もちろん思いやり、気配りなどは備わっているに越したことのない大切なことです。しかし、医療従事者に一番大切な事はまず、生命を預かる責任感、正確な知識と技術ではないでしょうか?その上に成り立つものであることを考えてみて欲しいと思います。

 

「大学に入って語学を頑張りたいです」

英語に関しては殆どの人が現在進行形で学習中であると思います。なぜ大学に入ってから頑張るのでしょう?本当に学ぶ気持ちがあれば、今この時から、独学でも、ラジオ講座でも語学を学ぶことは可能です。

 

「進学すれば貴学でコミュニケーション能力を高められると思い志望しました」

大学に進学したからと言ってコミュニケーション能力は急に身につきませんし、そういった機会をわかりやすく提示してもらえるわけではありません。
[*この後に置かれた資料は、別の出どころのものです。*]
-- the binary search finds exactly the greedy page boundary
theorem pvCuts_bs (blocks : List String) (i : Nat) (hi : i < blocks.length) :
    pvBS (pvQ blocks) ((pvQ blocks).getD i 0 + PySem.Str.len pvSep + 3800)
        (blocks.length - (i + 1)) (i + 1) blocks.length
      = i + 1 + pvFit (PySem.Str.len (blocks.getD i "")) (blocks.drop (i + 1)) := by
  set n := blocks.length with hn
  set b := blocks.getD i "" with hb
  set rest := blocks.drop (i + 1) with hrest
  set k := pvFit (PySem.Str.len b) rest with hk
  have hdropi : blocks.drop i = b :: rest := by
    rw [hb, hrest, List.getD_eq_getElem blocks "" hi]
    exact List.drop_eq_getElem_cons hi
  have hrestlen : rest.length = n - (i + 1) := by simp [hrest, hn]
  have hkle : k ≤ rest.length := pvFit_le_length _ _
  -- translate membership of Q j under the bound into the pvFit condition
  have hP : ∀ j : Nat, i + 1 ≤ j → j ≤ n →
      ((pvQ blocks).getD j 0 ≤ (pvQ blocks).getD i 0 + PySem.Str.len pvSep + 3800 ↔
        PySem.Str.len b + pvCost (rest.take (j - i - 1)) ≤ 3800) := by
    intro j h1 h2
    rw [pvQ_getD blocks j h2, pvQ_getD blocks i (by omega)]
    have htake : blocks.take j = blocks.take i ++ b :: rest.take (j - i - 1) := by
      have hj : j = i + ((j - i - 1) + 1) := by omega
      conv_lhs => rw [hj, List.take_add]
      rw [hdropi, List.take_succ_cons]
    rw [htake]
    have hsplit : pvCost (blocks.take i ++ b :: rest.take (j - i - 1)) =
        pvCost (blocks.take i) + (PySem.Str.len b + PySem.Str.len pvSep) + pvCost (rest.take (j - i - 1)) := by
      simp [pvCost]; ring
    rw [hsplit]
    omega
  have hge := pvBS_ge (pvQ blocks) ((pvQ blocks).getD i 0 + PySem.Str.len pvSep + 3800) (n - (i + 1)) (i + 1) n
  obtain ⟨h1, h2, h3⟩ := pvBS_spec (pvQ blocks) ((pvQ blocks).getD i 0 + PySem.Str.len pvSep + 3800)
    (n - (i + 1)) (i + 1) n (by omega) (by omega)
  set r := pvBS (pvQ blocks) ((pvQ blocks).getD i 0 + PySem.Str.len pvSep + 3800) (n - (i + 1)) (i + 1) n with hr
  -- r ≤ i + 1 + k
  have hub : r ≤ i + 1 + k := by
    rcases Nat.lt_or_ge (i + 1) r with hc | hc
    · have hPr := (hP r (by omega) h1).mp (h2 hc)
      have := pvFit_ge (PySem.Str.len b) rest (r - i - 1) (by omega) (by omega)
      omega
    · omega
  -- i + 1 + k ≤ r
  have hlb : i + 1 + k ≤ r := by
    by_contra hcon
    have hrn : r < n := by omega
    have hm1 : 1 ≤ r + 1 - i - 1 := by omega
    have hm2 : r + 1 - i - 1 ≤ k := by omega
    have hfits := pvFit_fits (PySem.Str.len b) rest (r + 1 - i - 1) hm1 (by omega)
    exact (h3 hrn) ((hP (r + 1) (by omega) (by omega)).mpr (by omega))
  omega

-- ---- cuts give exactly the greedy groups, as slices ----

theorem pvCuts_chunk (blocks : List String) : ∀ (fuel i : Nat), blocks.length - i ≤ fuel →
    (pvCuts (pvQ blocks) blocks.length fuel i).map
        (fun p => PySem.List.slice blocks (some (p.1 : Int)) (some (p.2 : Int)))
      = pvChunk (blocks.drop i) := by
  intro fuel
  induction fuel with
  | zero =>
    intro i hf
    rw [pvCuts, List.drop_eq_nil_of_le (by omega), pvChunk_nil]
    simp
  | succ fuel ih =>
    intro i hf
    by_cases hlt : i < blocks.length
    · rw [pvCuts, if_pos hlt]
      rw [pvCuts_bs blocks i hlt]
      set b := blocks.getD i "" with hb
      set rest := blocks.drop (i + 1) with hrest
      set k := pvFit (PySem.Str.len b) rest with hk
      have hdropi : blocks.drop i = b :: rest := by
        rw [hb, hrest, List.getD_eq_getElem blocks "" hlt]
        exact List.drop_eq_getElem_cons hlt
      have hkle : k ≤ rest.length := pvFit_le_length _ _
      have hrestlen : rest.length = blocks.length - (i + 1) := by simp [hrest]
      rw [List.map_cons]
      have hslice : PySem.List.slice blocks (some ((i : Int))) (some ((i + 1 + k : Nat) : Int)) =
          b :: rest.take k := by
        rw [show (((i + 1 + k : Nat) : Int)) = ((i : Int) + ((k + 1 : Nat) : Int)) by push_cast; ring]
        rw [PySem.List.slice_natCast_add, hdropi, List.take_succ_cons]
      have hrec := ih (i + 1 + k) (by omega)
      rw [hrec, hdropi, pvChunk_eq b rest, ← hk]
      have hdd : blocks.drop (i + 1 + k) = rest.drop k := by
        rw [hrest, List.drop_drop]
      rw [hdd, hslice]
    · rw [pvCuts, if_neg hlt]
      rw [List.drop_eq_nil_of_le (by omega), pvChunk_nil]
      simp

-- rendering commutes with mapping the group extractor over the cuts
theorem pv_enum_map {α β : Type} (f : α → β) (g : Int → β → String) :
    ∀ (xs : List α) (s : Int),
      (PySem.List.enumerate (xs.map f) s).map (fun p => g p.1 p.2)
        = (PySem.List.enumerate xs s).map (fun p => g p.1 (f p.2)) := by
  intro xs
  induction xs with
  | nil => intro s; simp [PySem.List.enumerate_nil]
  | cons x xs ih => intro s; simp [PySem.List.enumerate_cons, ih]

theorem pvCuts_ne_nil (blocks : List String) (h : blocks ≠ []) :
    pvCuts (pvQ blocks) blocks.length blocks.length 0 ≠ [] := by
  cases blocks with
  | nil => exact absurd rfl h
  | cons a l =>
    simp only [List.length_cons]
    rw [pvCuts, if_pos (by omega)]
    simp

theorem pvAlt_eq (blocks : List String) (lang first_title : String) (h : blocks ≠ []) :
    paginate_order_blocks_py_alt blocks lang first_title =
      pvRender lang first_title (pvChunk blocks) := by
  rw [paginate_order_blocks_py_alt]
  simp only [if_neg (pvCuts_ne_nil blocks h)]
  have hmap := pvCuts_chunk blocks blocks.length 0 (by omega)
  rw [List.drop_zero] at hmap
  rw [pvRender, ← hmap]
  rw [pv_enum_map (fun p : Nat × Nat => PySem.List.slice blocks (some (p.1 : Int)) (some (p.2 : Int)))
    (fun i s => (if i = 0 then first_title
                 else if lang = "uz" then "🔄 Davomi:" else "🔄 Продолжение:") ++ "\n\n" ++ PySem.Str.join pvSep s)
    (pvCuts (pvQ blocks) blocks.length blocks.length 0) 0]

-- ===== VERDICT (by name: the statement is the Claim_ definition above) =====
theorem paginate_order_blocks_py_spec : Claim_equal_paginate_order_blocks_py := by
  intro blocks lang first_title _
  unfold Spec_paginate_order_blocks_py
  rcases blocks with _ | ⟨b, bs⟩
  · simp [paginate_order_blocks_py, paginate_order_blocks_py_alt, pvCuts]
  · rw [pvA_cons, pvAlt_eq _ _ _ (by simp)]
本人の心掛けと取り組む意欲の問題なので語学と同様に入学を待つ必要は無いかと思います。

 

・・・毒のあるコメントだと思われた方もいらっしゃると思いますが、少し意識するだけで変わるという意味であえて例として挙げて書かせていただきました。「研究機関である大学で何を研究するために進学するのか」ということが志望理由書で非常に重要な点となります。細部について言葉が足りない文章は、その研究テーマについても説明が足りない、説明が浅いという傾向があります。当然すぎて、自分の中では筋道が立っているが書くことを失念しただけであるかもしれませんが、簡潔にする必要はあるものの、見ず知らずの人に自分の考えていることを、自分の意欲を伝えなくてはならないという点を再確認して欲しいと思います。

 

私自身の事ですが、入学後、シラバスを片手に受講する講義を考えている時「もう苦手な古典で苦しまなくていい、嫌いな数学をやらなくていい、自分の好きな事だけ勉強すればいいなんてなんてシアワセなんだ!」と心の底から思ったものです。大学は自分が選んだ学びの道を思いっきり追求できる場です。好きな事を好きなだけ学べること、それを生活の中心にしていいということに喜びを感じる経験をぜひして欲しいと思います。